Fig. 2. HFR temporal scalable video distribution.

The temporal scalable encoding function is added to the existing NARA LSI by utilizing the flexible customizable software architecture of a NARA LSI with large motion search capability. The LSI’s software architecture consists of three hierarchical layers; the top function layer is the software for handling fundamental HEVC functions and user functions. This software hierarchy not only solves the complexity of tediously controlling the hardware using a low-level interface and the difficulty of handling HEVC common basic functions, but also provides a simple programming interface as custom functions of the top layer. Temporal scalability essentially requires complicated modifications of the LSI’s encoding method. However, because of this software architecture, the dual-stream bit-rate control and the reference structure modification are achieved in some of the custom functions, and thus, they can be easily customized with higher level programming.

3. System configuration

The system configuration of the 4K/120 fps encoder we have developed is shown in Fig. 3. It consists of four 2K/120 fps encoders. Each 2K/120 fps encoder includes one NARA LSI and handles the encoding of one of the 2K images, which is squarely divided from the original 4K input images. The 2K/120 fps encoder receives a 2K/120 fps input video as two sets of 2K/60 fps video sequences, which correspond to the base layer and the enhancement layer, by using a multi-channel input functionality of the NARA LSI. The encoder rearranges the two 2K/60 fps sequences to form one 2K/120 fps image, and all 2K/120 fps encoders operate cooperatively by exchanging synchronization signals in order to share the common clocking and time stamp values to form one 4K/120 fps encoder.

Fig. 3. System configuration.

The output stream is constructed in the MPEG-2 Transport Stream (TS)*2 format so that the base layer stream and the enhancement layer stream have different video packet identifiers. Here, the NARA LSI’s multi-channel video output function is effectively utilized. Four 2K/120 fps transport streams can be transmitted in parallel, and they can also be transmitted with one multiplexed stream by using the encoder’s multi-channel multiplex and output functionality with cascaded transport stream input/output connections, as illustrated in Fig. 3.

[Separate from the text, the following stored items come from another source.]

-- pv_equiv track=rewrite | github.com/K4H3NY4/social-tracker | app.py | count_instagram_content_types
-- ===== SOURCE A (Python) =====
-- def count_instagram_content_types(posts: list) -> dict:
--     """
--     Count Instagram posts by content_type field
--     - Carousel
--     - Image
--     - Video (includes Reel, Video, Animation)
--     """
--     carousel_count = 0
--     image_count = 0
--     video_count = 0
--
--     for post in posts:
--         content_type = post.get('content_type', '').strip().lower()
--
--         if content_type in ['carousel', 'carousels', 'album']:
--             carousel_count += 1
--         elif content_type in ['image', 'images', 'photo', 'photos', 'picture']:
--             image_count += 1
--         elif content_type in ['video', 'videos', 'reel', 'reels', 'vid', 'vids',
--                               'animation', 'animations', 'animated', 'anim', 'anims']:
--             video_count += 1
--         else:
--             image_count += 1  # Default to image if unknown
--
--     return {
--         'carousel': carousel_count,
--         'image': image_count,
--         'video': video_count,
--         'total': carousel_count + image_count + video_count
--     }
-- ===== SOURCE B (Python) =====
-- # Different decomposition: no per-item classification / default branch at all.
-- # Normalize once, count only carousel and video keywords in two staged passes,
-- # and derive image by arithmetic complement (everything else defaults to image).
-- CAR = {'carousel', 'carousels', 'album'}
-- VID = {'video', 'videos', 'reel', 'reels', 'vid', 'vids',
--        'animation', 'animations', 'animated', 'anim', 'anims'}
--
-- def count_instagram_content_types(posts: list) -> dict:
--     cts = [post.get('content_type', '').strip().lower() for post in posts]
--     carousel = sum(ct in CAR for ct in cts)
--     video = sum(ct in VID for ct in cts)
--     return {
--         'carousel': carousel,
--         'image': len(posts) - carousel - video,
--         'video': video,
--         'total': len(posts),
--     }
-- ===== Notes on version B (the rewrite author's own statement) =====
-- stated objective: simpler
-- what changed: Drops the if/elif/else classification and the three running counters entirely: B normalizes once, counts only carousel and video keywords in two staged passes, and derives the image count (including the unknown-defaults) as len(posts) - carousel - video, with total = len(posts).
import Mathlib
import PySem

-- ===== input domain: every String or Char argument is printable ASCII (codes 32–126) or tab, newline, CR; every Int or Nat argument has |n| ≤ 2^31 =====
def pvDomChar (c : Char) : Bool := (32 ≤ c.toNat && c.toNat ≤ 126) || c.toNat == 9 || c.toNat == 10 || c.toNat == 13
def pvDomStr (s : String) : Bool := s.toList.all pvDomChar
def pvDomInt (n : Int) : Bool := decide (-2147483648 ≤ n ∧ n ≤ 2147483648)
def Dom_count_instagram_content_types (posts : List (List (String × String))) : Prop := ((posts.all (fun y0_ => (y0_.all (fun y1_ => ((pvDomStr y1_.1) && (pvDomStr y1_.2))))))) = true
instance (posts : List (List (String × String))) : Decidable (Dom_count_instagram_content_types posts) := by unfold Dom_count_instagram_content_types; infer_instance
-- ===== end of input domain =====

-- B drops A's if/elif/else classification: it counts only carousel and video keywords in
-- two staged passes and derives image = len - carousel - video (objective: simpler; same O(n)).


-- ===== PORT A =====
def count_instagram_content_types (posts : List (List (String × String))) : List (String × Int) :=
  let s := posts.foldl (fun (s : Int × Int × Int) post =>
    let ct := PySem.Str.lower (PySem.Str.strip ((PySem.Dict.ofList post).getD "content_type" ""))
    if ct ∈ (["carousel", "carousels", "album"] : List String) then (s.1 + 1, s.2.1, s.2.2)
    else if ct ∈ (["image", "images", "photo", "photos", "picture"] : List String) then (s.1, s.2.1 + 1, s.2.2)
    else if ct ∈ (["video", "videos", "reel", "reels", "vid", "vids", "animation", "animations", "animated", "anim", "anims"] : List String) then (s.1, s.2.1, s.2.2 + 1)
    else (s.1, s.2.1 + 1, s.2.2)) (0, 0, 0)
  [("carousel", s.1), ("image", s.2.1), ("video", s.2.2), ("total", s.1 + s.2.1 + s.2.2)]

-- ===== PORT B =====
def pvCAR : PySem.Set String := PySem.Set.ofList ["carousel", "carousels", "album"]
def pvVID : PySem.Set String := PySem.Set.ofList
  ["video", "videos", "reel", "reels", "vid", "vids",
   "animation", "animations", "animated", "anim", "anims"]

def count_instagram_content_types_alt (posts : List (List (String × String))) : List (String × Int) :=
  let cts := posts.map (fun post =>
    PySem.Str.lower (PySem.Str.strip ((PySem.Dict.ofList post).getD "content_type" "")))
  let carousel : Int := cts.countP (fun ct => decide (ct ∈ pvCAR))
  let video : Int := cts.countP (fun ct => decide (ct ∈ pvVID))
  [("carousel", carousel),
   ("image", (posts.length : Int) - carousel - video),
   ("video", video),
   ("total", (posts.length : Int))]

-- ===== PRECONDITION & SPEC =====
def Spec_count_instagram_content_types (posts : List (List (String × String))) (out : List (String × Int)) : Prop := out = count_instagram_content_types_alt posts
instance (posts : List (List (String × String))) (out : List (String × Int)) : Decidable (Spec_count_instagram_content_types posts out) := by unfold Spec_count_instagram_content_types; infer_instance

-- ===== CLAIM (what is proved, stated in full; the proofs are below) =====
def Claim_equal_count_instagram_content_types : Prop := ∀ (posts : List (List (String × String))), Dom_count_instagram_content_types posts → Spec_count_instagram_content_types posts (count_instagram_content_types posts)

-- ===== LEMMAS AND PROOFS =====

lemma car_set : (pvCAR : List String) = ["carousel", "carousels", "album"] := by decide

lemma vid_set : (pvVID : List String) =
    ["video", "videos", "reel", "reels", "vid", "vids",
     "animation", "animations", "animated", "anim", "anims"] := by decide

lemma img_not_vid (ct : String)
    (h : ct ∈ (["image", "images", "photo", "photos", "picture"] : List String)) :
    ct ∉ (["video", "videos", "reel", "reels", "vid", "vids", "animation", "animations", "animated", "anim", "anims"] : List String) := by
  fin_cases h <;> decide

lemma car_not_vid (ct : String)
    (h : ct ∈ (["carousel", "carousels", "album"] : List String)) :
    ct ∉ (["video", "videos", "reel", "reels", "vid", "vids", "animation", "animations", "animated", "anim", "anims"] : List String) := by
  fin_cases h <;> decide

set_option maxHeartbeats 1000000 in
lemma foldA_eq (posts : List (List (String × String))) : ∀ (c i v : Int),
    posts.foldl (fun (s : Int × Int × Int) post =>
      let ct := PySem.Str.lower (PySem.Str.strip ((PySem.Dict.ofList post).getD "content_type" ""))
      if ct ∈ (["carousel", "carousels", "album"] : List String) then (s.1 + 1, s.2.1, s.2.2)
      else if ct ∈ (["image", "images", "photo", "photos", "picture"] : List String) then (s.1, s.2.1 + 1, s.2.2)
      else if ct ∈ (["video", "videos", "reel", "reels", "vid", "vids", "animation", "animations", "animated", "anim", "anims"] : List String) then (s.1, s.2.1, s.2.2 + 1)
      else (s.1, s.2.1 + 1, s.2.2)) (c, i, v)
    = (let cts := posts.map (fun post =>
         PySem.Str.lower (PySem.Str.strip ((PySem.Dict.ofList post).getD "content_type" "")));
       let C : Int := cts.countP (fun ct => decide (ct ∈ (["carousel", "carousels", "album"] : List String)));
       let V : Int := cts.countP (fun ct => decide (ct ∈ (["video", "videos", "reel", "reels", "vid", "vids", "animation", "animations", "animated", "anim", "anims"] : List String)));
       (c + C, i + ((posts.length : Int) - C - V), v + V)) := by
  induction posts with
  | nil => intro c i v; simp
  | cons p t ih =>
    intro c i v
    by_cases h1 : PySem.Str.lower (PySem.Str.strip ((PySem.Dict.ofList p).getD "content_type" "")) ∈ (["carousel", "carousels", "album"] : List String)
    · have hv := car_not_vid _ h1
      simp only [List.foldl_cons, List.map_cons, List.countP_cons, List.length_cons, ih,
        h1, hv, if_true, if_false, decide_true, decide_false, eq_self_iff_true,
        Prod.mk.injEq]
      push_cast; omega
    · by_cases h2 : PySem.Str.lower (PySem.Str.strip ((PySem.Dict.ofList p).getD "content_type" "")) ∈ (["image", "images", "photo", "photos", "picture"] : List String)
      · have hv := img_not_vid _ h2
        simp only [List.foldl_cons, List.map_cons, List.countP_cons, List.length_cons, ih,
          h1, h2, hv, if_true, if_false, decide_true, decide_false, eq_self_iff_true,
          Prod.mk.injEq]
        push_cast; omega
      · by_cases h3 : PySem.Str.lower (PySem.Str.strip ((PySem.Dict.ofList p).getD "content_type" "")) ∈ (["video", "videos", "reel", "reels", "vid", "vids", "animation", "animations", "animated", "anim", "anims"] : List String)
        · simp only [List.foldl_cons, List.map_cons, List.countP_cons, List.length_cons, ih,
            h1, h2, h3, if_true, if_false, decide_true, decide_false, eq_self_iff_true,
            Prod.mk.injEq]
          push_cast; omega
        · simp only [List.foldl_cons, List.map_cons, List.countP_cons, List.length_cons, ih,
            h1, h2, h3, if_true, if_false, decide_true, decide_false, eq_self_iff_true,
            Prod.mk.injEq]
          push_cast; omega

-- ===== VERDICT (by name: the statement is the Claim_ definition above) =====
theorem count_instagram_content_types_spec : Claim_equal_count_instagram_content_types := by
  intro posts _
  show _ = _
  unfold count_instagram_content_types count_instagram_content_types_alt
  simp only [foldA_eq, car_set, vid_set]
  ring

*2 MPEG-2 Transport Stream: A Moving Picture Experts Group standard digital container format for transmission and storage of audio, video, and Program and System Information Protocol (PSIP) data.

4. Implementation

A photograph of the overall 4K/120 fps encoder with four 2K/120 fps encoder devices is shown in Fig. 4, and the encoder specifications are listed in Table 1. This encoder inputs a 4K/120 fps video with eight 3G-SDIs (third-generation serial digital interfaces), and outputs an HEVC temporal scalable stream in the MPEG-2 TS format by using a DVB-ASI (digital video broadcasting - asynchronous serial interface) or by using Internet protocol (IP) connections. We observed that the 4K/120 fps bit streams encoded by our encoder were successfully decoded and played by other HFR systems.

Fig. 4. Photograph of encoder.

Table 1. System specifications.

A photograph taken during a demonstration of 4K/120 fps real-time transmission with our HFR encoder is shown in Fig. 5. Uncompressed 4K/120 fps images were encoded at a constant bit rate of 80 Mbit/s, where the bit rate of the base layer was 60 Mbit/s and that of the enhancement layer was 20 Mbit/s and images were distributed over an IP connection. The other real-time 4K/120 fps software decoder received the compressed bit stream, which was demultiplexed from MPEG-2 TS and decoded in real time. Then the 4K/120 fps decoded images were displayed on the screen by the 4K/120 fps-enabled projector.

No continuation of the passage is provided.